Conclusion: When the Price of Life Becomes Negotiable
The Lanza-Lukoil case is not an isolated scandal. It’s a systemic model that now operates openly:
- Russian companies financing war seek sanctions circumvention
- American politicians with power to change rules sell this access
- Commercial structures legalize treason through “business transactions”
- Money flows from West to Moscow, from Moscow to the front
- Ukrainians die, American politicians get rich
Schröder did this after leaving power and with an appearance of decency.
Lanza does this while in power and demonstratively.

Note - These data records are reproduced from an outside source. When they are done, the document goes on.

-- pv_equiv track=rewrite | github.com/winckey/Python | 프로그래머스/[PCCP 모의고사 #1] 체육대회 다른풀이2.py | solution
-- ===== SOURCE A (Python) =====
-- from itertools import combinations, permutations
--
-- def solution(ability):
--     n, m = len(ability), len(ability[0])
--     stu = list(combinations(range(n), m))
--     grade = list(permutations(range(m)))
--     max_v = 0
--     for i in stu:
--         for j in grade:
--             temp = 0
--             for k in range(m):
--                 x, y = i[k], j[k]
--                 temp += ability[x][y]
--             max_v = max(max_v, temp)
--
--     return max_v
-- ===== SOURCE B (Python) =====
-- def solution(ability):
--     n, m = len(ability), len(ability[0])
--     if m > n:
--         return 0
--     size = 1 << m
--     full = size - 1
--     # dp[mask] = best total when the events whose bit is CLEAR in mask are still
--     # to be assigned among the students not yet processed; None = impossible.
--     dp = [None] * full + [0]
--     for row in reversed(ability):
--         ndp = []
--         for mask in range(size):
--             if mask == full:
--                 ndp.append(0)
--                 continue
--             res = dp[mask]
--             for j in range(m):
--                 if (mask >> j) & 1 == 0:
--                     sub = dp[mask | (1 << j)]
--                     if sub is not None:
--                         cand = row[j] + sub
--                         if res is None or cand > res:
--                             res = cand
--             ndp.append(res)
--         dp = ndp
--     r = dp[0]
--     return 0 if r is None else max(0, r)
-- ===== Notes on version B (the rewrite author's own statement) =====
-- stated objective: faster
-- what changed: Replaces A's brute-force enumeration of all C(n,m) student subsets times all m! event permutations with a bitmask dynamic program over event subsets, sweeping the students once (two-array DP, infeasible states as None).
import Mathlib
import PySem
-- pv_equiv track=rewrite | github.com/Interactive-Context-Lab/Medical-Speech-Recognition | preprocess/E2CandC2E.py | sep_seq
-- ===== SOURCE A (Python) =====
-- def sep_seq(seq):
--     """
--     return a list of sentence
--     e.g. "Ada{asd}qe{qs}a" -> [A,s,a,{asd},q,e,{qs},a]
--
--     :param seq: input sentence
--     :return: list of sentence
--     """
--     temp = []
--     is_eng_word = False
--     word_temp = ""
--     for c in seq:
--         word_temp = word_temp + c
--         if c == "{" or c == "}" or c == "<" or c == ">":
--             is_eng_word = not is_eng_word
--             if not is_eng_word:
--                 temp.append(word_temp)
--                 word_temp = ""
--         elif not is_eng_word:
--             temp.append(word_temp)
--             word_temp = ""
--     return temp
-- ===== SOURCE B (Python) =====
-- def sep_seq(seq):
--     # Region walk: chars outside bracket groups are emitted one by one via the
--     # outer loop; at an opening bracket an inner scan finds the next bracket
--     # and the whole slice is emitted as one token; a trailing unclosed group
--     # is dropped.
--     brackets = "{}<>"
--     out = []
--     i = 0
--     n = len(seq)
--     while i < n:
--         if seq[i] in brackets:
--             j = i + 1
--             while j < n and seq[j] not in brackets:
--                 j += 1
--             if j == n:
--                 break
--             out.append(seq[i:j + 1])
--             i = j + 1
--         else:
--             out.append(seq[i])
--             i += 1
--     return out
-- ===== Notes on version B (the rewrite author's own statement) =====
-- stated objective: alternative
-- what changed: Replaces A's character-by-character state machine (toggle flag + growing word buffer) with an index/region walk: single chars are emitted directly and at each bracket an inner scan finds the group's end so the whole slice is emitted at once.
import Mathlib
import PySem

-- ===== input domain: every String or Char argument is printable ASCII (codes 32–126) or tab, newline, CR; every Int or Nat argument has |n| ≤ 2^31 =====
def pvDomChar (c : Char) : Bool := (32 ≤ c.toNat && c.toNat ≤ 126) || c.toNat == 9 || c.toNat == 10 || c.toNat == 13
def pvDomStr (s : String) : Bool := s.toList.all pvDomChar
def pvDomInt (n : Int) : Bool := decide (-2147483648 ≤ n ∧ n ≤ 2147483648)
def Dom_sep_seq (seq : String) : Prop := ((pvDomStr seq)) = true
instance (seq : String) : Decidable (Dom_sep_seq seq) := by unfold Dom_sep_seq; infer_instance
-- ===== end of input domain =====

-- B replaces A's char-by-char toggle state machine with a region walk (emit
-- single chars; at a bracket, scan for the group's end and emit the slice);
-- objective: alternative decomposition, same O(n) cost.


-- ===== PORT A =====
-- A's loop state: (temp, is_eng_word, word_temp); word_temp kept as List Char,
-- turned into a String exactly when A appends it to temp.
def sepStepA (st : List String × Bool × List Char) (c : Char) :
    List String × Bool × List Char :=
  let w := st.2.2 ++ [c]
  if c == '{' || c == '}' || c == '<' || c == '>' then
    if st.2.1 then (st.1 ++ [String.ofList w], false, [])
    else (st.1, true, w)
  else
    if st.2.1 then (st.1, true, w)
    else (st.1 ++ [String.ofList w], false, [])

def sep_seq (seq : String) : List String :=
  (seq.toList.foldl sepStepA ([], false, [])).1

-- ===== PORT B =====
def isBracket (c : Char) : Bool := c == '{' || c == '}' || c == '<' || c == '>'

-- inner scan of Source B: split off everything up to and including the next bracket
def splitFirstBr : List Char → Option (List Char × Char × List Char)
  | [] => none
  | c :: cs =>
    if isBracket c then some ([], c, cs)
    else
      match splitFirstBr cs with
      | none => none
      | some (m, d, r) => some (c :: m, d, r)

theorem splitFirstBr_length {cs : List Char} {m : List Char} {d : Char}
    {r : List Char} (h : splitFirstBr cs = some (m, d, r)) :
    r.length < cs.length := by
  induction cs generalizing m d r with
  | nil => simp [splitFirstBr] at h
  | cons c cs ih =>
    by_cases hb : isBracket c
    · simp [splitFirstBr, hb] at h
      obtain ⟨_, _, h3⟩ := h
      subst h3; simp
    · simp [splitFirstBr, hb] at h
      cases hs : splitFirstBr cs with
      | none => simp [hs] at h
      | some t =>
        obtain ⟨m', d', r'⟩ := t
        simp [hs] at h
        obtain ⟨_, _, h3⟩ := h
        subst h3
        exact Nat.lt_trans (ih hs) (by simp)

-- outer loop of Source B as recursion on the remaining characters
def sepRegions : List Char → List String
  | [] => []
  | c :: cs =>
    if isBracket c then
      match h : splitFirstBr cs with
      | none => []
      | some (m, d, r) => String.ofList (c :: (m ++ [d])) :: sepRegions r
    else
      String.ofList [c] :: sepRegions cs
termination_by cs => cs.length
decreasing_by
  · exact Nat.lt_trans (splitFirstBr_length h) (by simp)
  · simp

def sep_seq_alt (seq : String) : List String := sepRegions seq.toList

-- ===== PRECONDITION & SPEC =====
def Spec_sep_seq (seq : String) (out : List String) : Prop := out = sep_seq_alt seq
instance (seq : String) (out : List String) : Decidable (Spec_sep_seq seq out) := by unfold Spec_sep_seq; infer_instance

-- ===== CLAIM (what is proved, stated in full; the proofs are below) =====
def Claim_equal_sep_seq : Prop := ∀ (seq : String), Dom_sep_seq seq → Spec_sep_seq seq (sep_seq seq)

-- ===== LEMMAS AND PROOFS =====
-- Invariant for A's fold, proved simultaneously for both values of the flag.
theorem sep_fold_key (cs : List Char) :
    (∀ temp : List String,
        (cs.foldl sepStepA (temp, false, ([] : List Char))).1 = temp ++ sepRegions cs) ∧
    (∀ (temp : List String) (w : List Char),
        (cs.foldl sepStepA (temp, true, w)).1 =
          match splitFirstBr cs with
          | none => temp
          | some (m, d, r) => temp ++ String.ofList (w ++ m ++ [d]) :: sepRegions r) := by
  induction cs with
  | nil => refine ⟨fun temp => by simp [sepRegions], fun temp w => by simp [splitFirstBr]⟩
  | cons c cs ih =>
    constructor
    · intro temp
      by_cases hb : isBracket c
      · have hstep : sepStepA (temp, false, ([] : List Char)) c = (temp, true, [c]) := by
          simp [sepStepA, isBracket] at hb ⊢; tauto
        rw [List.foldl_cons, hstep, ih.2]
        cases hs : splitFirstBr cs with
        | none =>
          rw [sepRegions]
          simp only [hb, reduceIte]
          split <;> simp_all
        | some t =>
          obtain ⟨m, d, r⟩ := t
          rw [sepRegions]
          simp only [hb, reduceIte]
          split <;> simp_all
      · have hstep : sepStepA (temp, false, ([] : List Char)) c
            = (temp ++ [String.ofList [c]], false, []) := by
          simp [sepStepA, isBracket] at hb ⊢; tauto
        rw [List.foldl_cons, hstep, ih.1]
        simp [sepRegions, hb]
    · intro temp w
      by_cases hb : isBracket c
      · have hstep : sepStepA (temp, true, w) c
            = (temp ++ [String.ofList (w ++ [c])], false, []) := by
          simp [sepStepA, isBracket] at hb ⊢; tauto
        rw [List.foldl_cons, hstep, ih.1]
        have hsf : splitFirstBr (c :: cs) = some ([], c, cs) := by
          simp [splitFirstBr, hb]
        simp [hsf]
      · have hstep : sepStepA (temp, true, w) c = (temp, true, w ++ [c]) := by
          simp [sepStepA, isBracket] at hb ⊢; tauto
        rw [List.foldl_cons, hstep, ih.2]
        cases hs : splitFirstBr cs with
        | none => simp [splitFirstBr, hb, hs]
        | some t =>
          obtain ⟨m, d, r⟩ := t
          simp [splitFirstBr, hb, hs]

-- ===== VERDICT (by name: the statement is the Claim_ definition above) =====
theorem sep_seq_spec : Claim_equal_sep_seq := by
  intro seq _
  unfold Spec_sep_seq sep_seq sep_seq_alt
  simpa using (sep_fold_key seq.toList).1 []
-- pv_equiv track=rewrite | github.com/kimhojun2/Algorithm | 프로그래머스/2/87390. n＾2 배열 자르기/n＾2 배열 자르기.py | solution
-- ===== SOURCE A (Python) =====
-- def solution(n, left, right):
--     answer = []
--     R = left // n
--     C = left % n
--
--     while left <= right:
--
--         answer.append(max(R, C) + 1)
--
--         C += 1
--
--         if C == n:
--             C = 0
--             R += 1
--
--         left += 1
--
--     return answer
-- ===== SOURCE B (Python) =====
-- def solution(n, left, right):
--     # Row-block construction: row r of the n x n array is (r+1) repeated (r+1)
--     # times followed by r+2, ..., n; emit, row by row, the part of that row
--     # that the window [left, right] needs (without materializing whole rows).
--     answer = []
--     q0 = left // n
--     q1 = right // n
--     for r in range(q0, q1 + 1):
--         lo = left - r * n if r == q0 else 0
--         hi = right - r * n + 1 if r == q1 else n
--         answer += [r + 1] * (min(hi, r + 1) - min(lo, r + 1)) \
--             + list(range(max(lo, r + 1) + 1, max(hi, r + 1) + 1))
--     return answer
-- ===== Notes on version B (the rewrite author's own statement) =====
-- stated objective: alternative
-- what changed: Replaces A's element-by-element while loop with carry counters by a row-block construction: iterate over the rows of the n x n array that [left,right] touches, build each row once from its closed form ((r+1) repeated r+1 times, then r+2..n), and append the needed slice of it.
-- outside the precondition, e.g. on solution(-3, 0, 2): A returns [1, 2, 3], B returns []
import Mathlib
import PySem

This is not moral degradation. This is a shift in the balance of power. Fascism is strong enough to stop hiding.
The question is no longer whether Trump made a deal with Putin. The question is how much he charged for betraying his country, its values, and the lives of millions of people.
Source: Daniel Lippman, Daniel Barnes, Caitlin Oprysko, “Lanza lands Lukoil account”, Politico, December 11, 2025.
Oleh Cheslavskyi — independent historian and analyst specializing in deconstructing imperial narratives.